• _Your objective_
In the records below, tally each line that contains the word "elif" and give the total only.

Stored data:
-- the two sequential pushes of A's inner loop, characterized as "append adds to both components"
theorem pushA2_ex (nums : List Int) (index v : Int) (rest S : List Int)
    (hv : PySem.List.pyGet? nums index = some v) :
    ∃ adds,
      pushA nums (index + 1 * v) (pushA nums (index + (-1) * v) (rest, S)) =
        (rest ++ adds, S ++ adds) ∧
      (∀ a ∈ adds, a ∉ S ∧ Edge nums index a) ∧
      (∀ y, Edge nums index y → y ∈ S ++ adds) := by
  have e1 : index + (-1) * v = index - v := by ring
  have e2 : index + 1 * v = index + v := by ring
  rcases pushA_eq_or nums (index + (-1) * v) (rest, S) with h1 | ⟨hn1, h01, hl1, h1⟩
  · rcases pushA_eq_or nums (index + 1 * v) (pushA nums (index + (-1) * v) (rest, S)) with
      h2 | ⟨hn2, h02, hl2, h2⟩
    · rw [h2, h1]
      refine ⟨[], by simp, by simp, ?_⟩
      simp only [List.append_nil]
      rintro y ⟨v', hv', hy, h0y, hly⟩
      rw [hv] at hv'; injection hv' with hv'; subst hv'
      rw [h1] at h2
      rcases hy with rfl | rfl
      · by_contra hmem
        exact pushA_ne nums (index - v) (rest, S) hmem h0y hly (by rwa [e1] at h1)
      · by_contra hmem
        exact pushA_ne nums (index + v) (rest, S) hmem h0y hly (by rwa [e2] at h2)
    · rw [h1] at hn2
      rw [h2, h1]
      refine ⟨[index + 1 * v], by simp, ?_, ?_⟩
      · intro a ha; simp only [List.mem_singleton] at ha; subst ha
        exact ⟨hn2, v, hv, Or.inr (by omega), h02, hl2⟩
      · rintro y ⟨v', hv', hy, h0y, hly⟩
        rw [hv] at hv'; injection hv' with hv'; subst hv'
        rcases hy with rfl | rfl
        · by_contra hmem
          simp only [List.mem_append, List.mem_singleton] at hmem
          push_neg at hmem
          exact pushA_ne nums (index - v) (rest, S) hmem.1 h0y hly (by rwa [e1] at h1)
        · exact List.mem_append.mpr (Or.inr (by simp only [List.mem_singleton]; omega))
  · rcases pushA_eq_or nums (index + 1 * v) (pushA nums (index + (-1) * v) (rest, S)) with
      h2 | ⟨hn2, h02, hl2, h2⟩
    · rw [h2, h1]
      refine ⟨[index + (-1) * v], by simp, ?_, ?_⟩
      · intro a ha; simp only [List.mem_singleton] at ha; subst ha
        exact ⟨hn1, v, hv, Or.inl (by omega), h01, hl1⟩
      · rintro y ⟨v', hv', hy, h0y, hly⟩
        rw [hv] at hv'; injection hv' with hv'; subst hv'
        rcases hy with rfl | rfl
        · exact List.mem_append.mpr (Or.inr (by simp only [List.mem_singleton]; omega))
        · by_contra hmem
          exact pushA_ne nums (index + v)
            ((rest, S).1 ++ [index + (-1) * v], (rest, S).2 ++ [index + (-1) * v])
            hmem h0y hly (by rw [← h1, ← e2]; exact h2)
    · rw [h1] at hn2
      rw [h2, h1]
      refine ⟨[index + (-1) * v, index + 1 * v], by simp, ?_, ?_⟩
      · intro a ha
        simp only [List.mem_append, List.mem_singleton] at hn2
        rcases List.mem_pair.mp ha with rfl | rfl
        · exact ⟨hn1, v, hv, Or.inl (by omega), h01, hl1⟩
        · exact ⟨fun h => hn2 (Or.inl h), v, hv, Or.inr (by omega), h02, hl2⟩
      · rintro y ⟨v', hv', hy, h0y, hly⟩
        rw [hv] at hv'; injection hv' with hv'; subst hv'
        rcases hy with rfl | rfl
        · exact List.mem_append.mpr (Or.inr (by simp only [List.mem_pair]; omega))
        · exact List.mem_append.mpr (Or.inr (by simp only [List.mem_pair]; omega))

* * *

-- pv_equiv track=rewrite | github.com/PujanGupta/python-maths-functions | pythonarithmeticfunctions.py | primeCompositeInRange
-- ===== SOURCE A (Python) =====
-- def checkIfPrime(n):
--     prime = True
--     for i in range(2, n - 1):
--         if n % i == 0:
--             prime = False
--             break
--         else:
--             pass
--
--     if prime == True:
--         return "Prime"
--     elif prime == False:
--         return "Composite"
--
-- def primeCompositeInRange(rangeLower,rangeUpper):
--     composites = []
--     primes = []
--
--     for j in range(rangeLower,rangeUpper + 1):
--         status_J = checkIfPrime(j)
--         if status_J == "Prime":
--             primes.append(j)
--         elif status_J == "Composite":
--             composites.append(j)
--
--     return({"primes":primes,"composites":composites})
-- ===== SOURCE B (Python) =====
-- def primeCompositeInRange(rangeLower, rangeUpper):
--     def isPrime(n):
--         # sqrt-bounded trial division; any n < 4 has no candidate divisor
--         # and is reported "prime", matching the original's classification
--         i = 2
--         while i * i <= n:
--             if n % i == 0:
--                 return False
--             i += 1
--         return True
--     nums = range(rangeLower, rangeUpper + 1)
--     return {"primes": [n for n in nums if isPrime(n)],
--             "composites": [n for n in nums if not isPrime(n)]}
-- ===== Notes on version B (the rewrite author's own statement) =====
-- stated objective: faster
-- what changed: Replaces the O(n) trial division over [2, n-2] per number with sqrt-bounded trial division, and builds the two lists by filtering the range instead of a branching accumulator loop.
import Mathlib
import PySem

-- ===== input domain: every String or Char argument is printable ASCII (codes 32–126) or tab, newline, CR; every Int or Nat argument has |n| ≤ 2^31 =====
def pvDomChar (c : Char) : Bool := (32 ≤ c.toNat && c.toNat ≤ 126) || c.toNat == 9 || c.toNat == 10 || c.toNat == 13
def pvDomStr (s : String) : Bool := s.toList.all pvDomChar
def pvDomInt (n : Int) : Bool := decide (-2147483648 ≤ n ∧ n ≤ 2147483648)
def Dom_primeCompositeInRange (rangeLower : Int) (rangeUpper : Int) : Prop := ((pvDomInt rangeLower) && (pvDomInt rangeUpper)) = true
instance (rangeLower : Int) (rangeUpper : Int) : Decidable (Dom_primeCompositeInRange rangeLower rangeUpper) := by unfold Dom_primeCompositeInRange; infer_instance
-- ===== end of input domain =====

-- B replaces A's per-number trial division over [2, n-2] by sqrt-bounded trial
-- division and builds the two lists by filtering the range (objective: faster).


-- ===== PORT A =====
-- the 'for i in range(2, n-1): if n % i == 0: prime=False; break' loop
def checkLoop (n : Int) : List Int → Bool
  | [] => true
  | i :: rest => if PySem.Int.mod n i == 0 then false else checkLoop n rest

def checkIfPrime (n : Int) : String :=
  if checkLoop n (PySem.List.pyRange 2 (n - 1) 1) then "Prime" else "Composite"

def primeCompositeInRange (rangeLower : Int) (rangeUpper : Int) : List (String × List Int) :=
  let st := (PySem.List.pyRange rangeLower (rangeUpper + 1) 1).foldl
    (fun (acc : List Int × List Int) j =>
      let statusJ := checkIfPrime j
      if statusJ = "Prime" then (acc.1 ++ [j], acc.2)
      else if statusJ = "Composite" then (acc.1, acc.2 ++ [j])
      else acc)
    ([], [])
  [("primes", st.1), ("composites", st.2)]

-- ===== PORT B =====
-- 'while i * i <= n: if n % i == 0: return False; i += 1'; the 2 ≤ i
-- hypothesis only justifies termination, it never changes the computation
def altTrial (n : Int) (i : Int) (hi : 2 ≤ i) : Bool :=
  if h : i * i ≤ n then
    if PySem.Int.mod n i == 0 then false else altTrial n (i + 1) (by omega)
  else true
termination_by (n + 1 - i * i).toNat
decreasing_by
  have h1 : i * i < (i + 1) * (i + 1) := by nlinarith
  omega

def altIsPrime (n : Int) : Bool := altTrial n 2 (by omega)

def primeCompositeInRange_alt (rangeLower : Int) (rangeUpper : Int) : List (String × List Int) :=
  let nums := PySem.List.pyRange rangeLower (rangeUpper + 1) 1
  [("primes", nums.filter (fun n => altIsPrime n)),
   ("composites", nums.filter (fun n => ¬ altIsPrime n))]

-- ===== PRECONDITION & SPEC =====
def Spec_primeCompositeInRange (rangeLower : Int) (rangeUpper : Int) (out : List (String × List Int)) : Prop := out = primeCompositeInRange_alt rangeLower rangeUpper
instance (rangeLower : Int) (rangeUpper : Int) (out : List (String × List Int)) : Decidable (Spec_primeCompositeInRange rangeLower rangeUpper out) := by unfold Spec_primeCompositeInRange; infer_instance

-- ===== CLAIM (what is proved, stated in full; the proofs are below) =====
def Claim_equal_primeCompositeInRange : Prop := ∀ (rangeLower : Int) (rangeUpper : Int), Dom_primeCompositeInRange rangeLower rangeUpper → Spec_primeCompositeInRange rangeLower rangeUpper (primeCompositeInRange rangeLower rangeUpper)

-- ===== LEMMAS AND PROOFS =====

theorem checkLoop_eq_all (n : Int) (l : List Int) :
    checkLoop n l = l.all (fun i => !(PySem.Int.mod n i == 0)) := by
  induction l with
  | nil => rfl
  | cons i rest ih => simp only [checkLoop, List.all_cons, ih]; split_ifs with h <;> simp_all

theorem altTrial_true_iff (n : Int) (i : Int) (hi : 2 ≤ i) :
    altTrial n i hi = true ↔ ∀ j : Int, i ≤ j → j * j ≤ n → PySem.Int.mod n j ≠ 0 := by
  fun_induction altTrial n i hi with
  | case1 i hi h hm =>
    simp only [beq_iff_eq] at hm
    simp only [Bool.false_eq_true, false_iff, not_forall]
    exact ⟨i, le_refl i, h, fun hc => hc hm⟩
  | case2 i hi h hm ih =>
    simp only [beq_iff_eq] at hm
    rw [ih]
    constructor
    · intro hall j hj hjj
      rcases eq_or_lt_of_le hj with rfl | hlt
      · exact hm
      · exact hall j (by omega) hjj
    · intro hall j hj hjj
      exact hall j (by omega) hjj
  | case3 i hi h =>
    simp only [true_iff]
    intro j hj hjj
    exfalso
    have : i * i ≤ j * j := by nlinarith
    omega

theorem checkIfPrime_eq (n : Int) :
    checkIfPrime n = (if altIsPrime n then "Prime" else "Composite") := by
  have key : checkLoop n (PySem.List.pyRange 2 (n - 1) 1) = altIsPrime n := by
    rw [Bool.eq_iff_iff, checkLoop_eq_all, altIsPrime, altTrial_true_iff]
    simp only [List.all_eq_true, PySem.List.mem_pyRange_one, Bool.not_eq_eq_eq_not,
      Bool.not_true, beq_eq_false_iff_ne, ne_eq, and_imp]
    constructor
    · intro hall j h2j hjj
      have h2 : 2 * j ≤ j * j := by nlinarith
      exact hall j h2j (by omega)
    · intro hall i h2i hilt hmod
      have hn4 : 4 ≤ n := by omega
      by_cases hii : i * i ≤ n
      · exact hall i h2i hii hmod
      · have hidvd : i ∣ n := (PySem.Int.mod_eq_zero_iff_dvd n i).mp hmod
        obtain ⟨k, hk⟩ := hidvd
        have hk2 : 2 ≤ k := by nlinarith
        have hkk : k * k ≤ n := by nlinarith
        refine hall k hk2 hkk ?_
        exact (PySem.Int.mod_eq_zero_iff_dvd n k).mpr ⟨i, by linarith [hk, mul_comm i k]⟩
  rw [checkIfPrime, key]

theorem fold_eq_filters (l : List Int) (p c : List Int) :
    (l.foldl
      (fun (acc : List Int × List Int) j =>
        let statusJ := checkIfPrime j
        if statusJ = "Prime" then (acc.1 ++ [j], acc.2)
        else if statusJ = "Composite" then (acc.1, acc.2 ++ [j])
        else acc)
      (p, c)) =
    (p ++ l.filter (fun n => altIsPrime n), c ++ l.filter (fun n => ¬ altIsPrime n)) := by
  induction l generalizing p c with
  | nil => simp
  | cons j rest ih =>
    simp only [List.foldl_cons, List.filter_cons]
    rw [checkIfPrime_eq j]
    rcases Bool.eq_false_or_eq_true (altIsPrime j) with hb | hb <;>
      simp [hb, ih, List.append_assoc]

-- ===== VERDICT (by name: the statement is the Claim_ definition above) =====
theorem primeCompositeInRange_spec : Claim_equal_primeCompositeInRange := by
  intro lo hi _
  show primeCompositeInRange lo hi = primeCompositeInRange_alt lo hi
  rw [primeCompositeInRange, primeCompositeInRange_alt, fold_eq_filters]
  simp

• _Response to the exercise_
2